Your objective: Repeat only part of the entries. Start at the line that has "simp [PySem.Dict.getD_insert, hvu]" and keep going through the last line, exactly as given.

Listed entries:

╔══

-- pv_equiv track=rewrite | github.com/IAI-USTC-Quantum/UnifiedQuantum | uniqc/calibration/xeb/patterns.py | _build_conflict_graph_from_pairs
-- ===== SOURCE A (Python) =====
-- def _build_conflict_graph_from_pairs(
--     pairs: list[tuple[int, int]],
-- ) -> tuple[dict[int, set[int]], list[tuple[int, int]]]:
--     """Build conflict graph from a list of 2-qubit gate pairs.
--
--     Vertices = gates (ordered pairs). Two gates conflict if they share a qubit.
--     """
--     n = len(pairs)
--     conflict_adj: dict[int, set[int]] = {i: set() for i in range(n)}
--
--     for i, (u1, v1) in enumerate(pairs):
--         for j in range(i + 1, n):
--             u2, v2 = pairs[j]
--             if {u1, v1} & {u2, v2}:
--                 conflict_adj[i].add(j)
--                 conflict_adj[j].add(i)
--
--     return conflict_adj, pairs
-- ===== SOURCE B (Python) =====
-- def _merge_excluding(a, b, x):
--     """Merge two strictly increasing lists into one strictly increasing list,
--     dropping duplicates and the value x."""
--     out = []
--     p, q = 0, 0
--     while p < len(a) and q < len(b):
--         if a[p] == b[q]:
--             if a[p] != x:
--                 out.append(a[p])
--             p += 1
--             q += 1
--         elif a[p] < b[q]:
--             if a[p] != x:
--                 out.append(a[p])
--             p += 1
--         else:
--             if b[q] != x:
--                 out.append(b[q])
--             q += 1
--     while p < len(a):
--         if a[p] != x:
--             out.append(a[p])
--         p += 1
--     while q < len(b):
--         if b[q] != x:
--             out.append(b[q])
--         q += 1
--     return out
--
--
-- def _build_conflict_graph_from_pairs(
--     pairs: list[tuple[int, int]],
-- ) -> tuple[dict[int, set[int]], list[tuple[int, int]]]:
--     """Build conflict graph from a list of 2-qubit gate pairs.
--
--     Index qubit -> gate list once, then each gate's conflict set is the merge
--     of the (sorted) gate lists of its two qubits.
--     """
--     qubit_to_gates: dict[int, list[int]] = {}
--     for i, (u, v) in enumerate(pairs):
--         qubit_to_gates.setdefault(u, []).append(i)
--         if v != u:
--             qubit_to_gates.setdefault(v, []).append(i)
--
--     conflict_adj: dict[int, set[int]] = {}
--     for i, (u, v) in enumerate(pairs):
--         gu = qubit_to_gates.get(u, [])
--         gv = qubit_to_gates.get(v, []) if v != u else []
--         conflict_adj[i] = set(_merge_excluding(gu, gv, i))
--
--     return conflict_adj, pairs
-- ===== Notes on version B (the rewrite author's own statement) =====
-- stated objective: faster
-- what changed: Replaces the all-pairs O(n^2) double loop over gates with a qubit->gate index built in one pass; each gate's conflict set is then the merge of the two (sorted) gate lists of its qubits, so cost is O(n + sum of per-qubit list work) instead of comparing every pair of gates.
import Mathlib
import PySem

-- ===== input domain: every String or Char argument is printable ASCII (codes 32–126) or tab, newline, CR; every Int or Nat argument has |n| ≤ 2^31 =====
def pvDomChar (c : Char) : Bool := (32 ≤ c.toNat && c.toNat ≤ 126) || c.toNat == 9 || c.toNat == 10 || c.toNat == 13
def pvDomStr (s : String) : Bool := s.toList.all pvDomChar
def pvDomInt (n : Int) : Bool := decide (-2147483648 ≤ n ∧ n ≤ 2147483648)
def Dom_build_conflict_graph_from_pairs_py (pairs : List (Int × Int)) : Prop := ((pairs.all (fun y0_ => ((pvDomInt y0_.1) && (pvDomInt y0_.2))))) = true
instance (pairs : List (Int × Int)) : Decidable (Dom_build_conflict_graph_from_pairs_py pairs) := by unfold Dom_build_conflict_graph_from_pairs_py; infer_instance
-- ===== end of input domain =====

-- B replaces A's all-pairs double loop by a qubit->gate index; each gate's conflict set is the
-- merge of the two sorted per-qubit gate lists (objective: faster, asymptotically on sparse graphs).

-- ===== PORT A =====
-- inner-loop body of A: `if {u1,v1} & {u2,v2}: conflict_adj[i].add(j); conflict_adj[j].add(i)`
def aStep (pairs : List (Int × Int)) (u1 v1 i : Int)
    (d : PySem.Dict Int (PySem.Set Int)) (j : Int) : PySem.Dict Int (PySem.Set Int) :=
  let q := PySem.List.pyGetD pairs j (0, 0)
  if PySem.Set.inter (PySem.Set.ofList [u1, v1]) (PySem.Set.ofList [q.1, q.2]) ≠ [] then
    (d.modify i PySem.Set.empty (fun s => PySem.Set.add s j)).modify j
      PySem.Set.empty (fun s => PySem.Set.add s i)
  else d

def build_conflict_graph_from_pairs_py (pairs : List (Int × Int)) :
    (List (Int × List Int)) × (List (Int × Int)) :=
  let n : Int := pairs.length
  let d0 : PySem.Dict Int (PySem.Set Int) :=
    (PySem.List.pyRange 0 n 1).foldl (fun d i => d.insert i PySem.Set.empty) PySem.Dict.empty
  let d :=
    (PySem.List.enumerate pairs).foldl
      (fun d p => (PySem.List.pyRange (p.1 + 1) n 1).foldl (aStep pairs p.2.1 p.2.2 p.1) d) d0
  (d.items, pairs)

-- ===== PORT B =====
-- two-pointer merge of two sorted lists, dropping duplicates and the value x (_merge_excluding)
def mergeEx (a b : List Int) (x : Int) : List Int :=
  match a, b with
  | [], [] => []
  | [], q :: qs => if q = x then mergeEx [] qs x else q :: mergeEx [] qs x
  | p :: ps, [] => if p = x then mergeEx ps [] x else p :: mergeEx ps [] x
  | p :: ps, q :: qs =>
    if p = q then (if p = x then mergeEx ps qs x else p :: mergeEx ps qs x)
    else if p < q then (if p = x then mergeEx ps (q :: qs) x else p :: mergeEx ps (q :: qs) x)
    else (if q = x then mergeEx (p :: ps) qs x else q :: mergeEx (p :: ps) qs x)
termination_by a.length + b.length

def build_conflict_graph_from_pairs_py_alt (pairs : List (Int × Int)) :
    (List (Int × List Int)) × (List (Int × Int)) :=
  let q2g : PySem.Dict Int (List Int) :=
    (PySem.List.enumerate pairs).foldl
      (fun d p =>
        let d' := d.insert p.2.1 (d.getD p.2.1 [] ++ [p.1])
        if p.2.2 ≠ p.2.1 then d'.insert p.2.2 (d'.getD p.2.2 [] ++ [p.1]) else d')
      PySem.Dict.empty
  let adj : PySem.Dict Int (PySem.Set Int) :=
    (PySem.List.enumerate pairs).foldl
      (fun d p =>
        let gu := q2g.getD p.2.1 []
        let gv := if p.2.2 ≠ p.2.1 then q2g.getD p.2.2 [] else []
        d.insert p.1 (PySem.Set.ofList (mergeEx gu gv p.1)))
      PySem.Dict.empty
  (adj.items, pairs)

-- ===== PRECONDITION & SPEC =====
def Spec_build_conflict_graph_from_pairs_py (pairs : List (Int × Int)) (out : (List (Int × List Int)) × (List (Int × Int))) : Prop := out = build_conflict_graph_from_pairs_py_alt pairs
instance (pairs : List (Int × Int)) (out : (List (Int × List Int)) × (List (Int × Int))) : Decidable (Spec_build_conflict_graph_from_pairs_py pairs out) := by unfold Spec_build_conflict_graph_from_pairs_py; infer_instance

-- ===== CLAIM (what is proved, stated in full; the proofs are below) =====
def Claim_equal_build_conflict_graph_from_pairs_py : Prop := ∀ (pairs : List (Int × Int)), Dom_build_conflict_graph_from_pairs_py pairs → Spec_build_conflict_graph_from_pairs_py pairs (build_conflict_graph_from_pairs_py pairs)

-- ===== LEMMAS AND PROOFS =====

-- `pairs[j]` for an in-range index
def pget (pairs : List (Int × Int)) (j : Nat) : Int × Int := pairs.getD j (0, 0)

-- gate j uses qubit q
def hasQ (pairs : List (Int × Int)) (j : Nat) (q : Int) : Bool :=
  ((pget pairs j).1 == q) || ((pget pairs j).2 == q)

-- gates j and k share a qubit
def share (pairs : List (Int × Int)) (j k : Nat) : Bool :=
  hasQ pairs j (pget pairs k).1 || hasQ pairs j (pget pairs k).2

-- adjacency row of k after A has processed all ordered index pairs lexicographically below (i, t)
def condT (pairs : List (Int × Int)) (i t k j : Nat) : Bool :=
  decide (j ≠ k) && share pairs j k &&
    (decide (min j k < i) || (decide (min j k = i) && decide (max j k < t)))

def rowA (pairs : List (Int × Int)) (i t k : Nat) : List Int :=
  ((List.range pairs.length).filter (condT pairs i t k)).map Int.ofNat

-- the final adjacency row of k
def rowF (pairs : List (Int × Int)) (k : Nat) : List Int :=
  ((List.range pairs.length).filter (fun j => decide (j ≠ k) && share pairs j k)).map Int.ofNat

def tgt (pairs : List (Int × Int)) : List (Int × List Int) :=
  (List.range pairs.length).map (fun k => (Int.ofNat k, rowF pairs k))

def keysN (n : Nat) : List Int := (List.range n).map Int.ofNat

lemma share_symm (pairs : List (Int × Int)) (j k : Nat) :
    share pairs j k = share pairs k j := by
  rw [Bool.eq_iff_iff]
  simp only [share, hasQ, Bool.or_eq_true, beq_iff_eq]
  constructor <;> rintro ((h | h) | (h | h)) <;> simp [h, eq_comm]

lemma inter_pair_ne_nil (a b c d : Int) :
    (PySem.Set.inter (PySem.Set.ofList [a, b]) (PySem.Set.ofList [c, d]) ≠ []) ↔
      (a = c ∨ a = d ∨ b = c ∨ b = d) := by
  constructor
  · intro hne
    obtain ⟨y, hy⟩ := List.exists_mem_of_ne_nil _ hne
    have := (PySem.Set.mem_inter _ _ _).mp hy
    simp only [PySem.Set.mem_ofList, List.mem_cons, List.not_mem_nil, or_false] at this
    rcases this with ⟨h1 | h1, h2 | h2⟩ <;> subst h1 <;> subst h2 <;> tauto
  · intro h hnil
    have hmem : ∃ y, y ∈ PySem.Set.inter (PySem.Set.ofList [a, b]) (PySem.Set.ofList [c, d]) := by
      rcases h with h | h | h | h
      · exact ⟨a, (PySem.Set.mem_inter _ _ _).mpr (by simp [PySem.Set.mem_ofList, h])⟩
      · exact ⟨a, (PySem.Set.mem_inter _ _ _).mpr (by simp [PySem.Set.mem_ofList, h])⟩
      · exact ⟨b, (PySem.Set.mem_inter _ _ _).mpr (by simp [PySem.Set.mem_ofList, h])⟩
      · exact ⟨b, (PySem.Set.mem_inter _ _ _).mpr (by simp [PySem.Set.mem_ofList, h])⟩
    obtain ⟨y, hy⟩ := hmem
    rw [hnil] at hy
    simp at hy

lemma filter_range_snoc (n a : Nat) (p q : Nat → Bool) (ha : a < n) (hpa : p a = false)
    (hq : ∀ j, q j = (p j || decide (j = a))) (hlt : ∀ j, p j = true → j < a) :
    (List.range n).filter q = (List.range n).filter p ++ [a] := by
  induction n with
  | zero => omega
  | succ m ih =>
    rw [List.range_succ, List.filter_append, List.filter_append]
    by_cases hma : m = a
    · subst hma
      have h1 : (List.range m).filter q = (List.range m).filter p := by
        apply List.filter_congr
        intro j hj
        have : j < m := List.mem_range.mp hj
        rw [hq j]
        simp [show j ≠ m by omega]
      rw [h1]
      simp [hq m, hpa]
    · have ham : a < m := by omega
      have hpm : p m = false := by
        cases h : p m
        · rfl
        · exact absurd (hlt m h) (by omega)
      have hqm : q m = false := by rw [hq m, hpm]; simp [hma]
      rw [ih ham]
      simp [hpm, hqm]

lemma mem_mergeEx (a b : List Int) (x y : Int) :
    y ∈ mergeEx a b x ↔ (y ∈ a ∨ y ∈ b) ∧ y ≠ x := by
  fun_induction mergeEx a b x <;> simp_all <;> by_cases hyx : y = x <;> simp_all [eq_comm] <;> tauto

lemma pairwise_mergeEx (a b : List Int) (x : Int) :
    a.Pairwise (· < ·) → b.Pairwise (· < ·) → (mergeEx a b x).Pairwise (· < ·) := by
  fun_induction mergeEx a b x <;> intro ha hb <;>
    simp_all [List.pairwise_cons, mem_mergeEx] <;>
    intro y hy hyx <;> rcases hy with hy | hy <;>
    first
    | omega
    | exact ha.1 y hy
    | exact hb.1 y hy
    | (rcases hy with rfl | hy
       · omega
       · have := hb.1 y hy; omega)
    | (rcases hy with rfl | hy
       · omega
       · have := ha.1 y hy; omega)

lemma sorted_ext (l1 l2 : List Int) (h1 : l1.Pairwise (· < ·)) (h2 : l2.Pairwise (· < ·))
    (h : ∀ y, y ∈ l1 ↔ y ∈ l2) : l1 = l2 := by
  have n1 : l1.Nodup := h1.imp (fun hab => by omega)
  have n2 : l2.Nodup := h2.imp (fun hab => by omega)
  have hp : l1.Perm l2 := (List.perm_ext_iff_of_nodup n1 n2).mpr h
  exact hp.eq_of_pairwise (by intro a b _ _ hab hba; omega) h1 h2

lemma bucket_fold (L : List (Int × (Int × Int))) :
    ∀ (d : PySem.Dict Int (List Int)) (q : Int),
      (L.foldl
          (fun d p =>
            let d' := d.insert p.2.1 (d.getD p.2.1 [] ++ [p.1])
            if p.2.2 ≠ p.2.1 then d'.insert p.2.2 (d'.getD p.2.2 [] ++ [p.1]) else d')
          d).getD q []
        = d.getD q [] ++ (L.filter (fun p => (p.2.1 == q) || (p.2.2 == q))).map (·.1) := by
  induction L with
  | nil => intro d q; simp
  | cons p L ih =>
    intro d q
    simp only [List.foldl_cons, List.filter_cons]
    rw [ih]
    have hstep :
        ((fun (d : PySem.Dict Int (List Int)) (p : Int × Int × Int) =>
            let d' := d.insert p.2.1 (d.getD p.2.1 [] ++ [p.1])
            if p.2.2 ≠ p.2.1 then d'.insert p.2.2 (d'.getD p.2.2 [] ++ [p.1]) else d') d p).getD q []
          = d.getD q [] ++ (if ((p.2.1 == q) || (p.2.2 == q)) then [p.1] else []) := by
      simp only []
      by_cases hvu : p.2.2 = p.2.1
      · rw [if_neg (by simp [hvu])]
        by_cases h1 : q = p.2.1
        · subst h1; simp [hvu]
        · simp [PySem.Dict.getD_insert, h1, hvu,
            show ¬ p.2.1 = q from fun hh => h1 hh.symm]
      · rw [if_pos hvu]
        by_cases h1 : q = p.2.1
        · subst h1
          simp [PySem.Dict.getD_insert, hvu,
            show ¬ p.2.1 = p.2.2 from fun hh => hvu hh.symm]
        · by_cases h2 : q = p.2.2
          · subst h2
            simp [PySem.Dict.getD_insert, hvu]
          · simp [PySem.Dict.getD_insert, h1, h2,
              show ¬ p.2.1 = q from fun hh => h1 hh.symm,
              show ¬ p.2.2 = q from fun hh => h2 hh.symm]
    rw [hstep]
    split_ifs <;> simp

╚══

Result:
            simp [PySem.Dict.getD_insert, hvu]
          · simp [PySem.Dict.getD_insert, h1, h2,
              show ¬ p.2.1 = q from fun hh => h1 hh.symm,
              show ¬ p.2.2 = q from fun hh => h2 hh.symm]
    rw [hstep]
    split_ifs <;> simp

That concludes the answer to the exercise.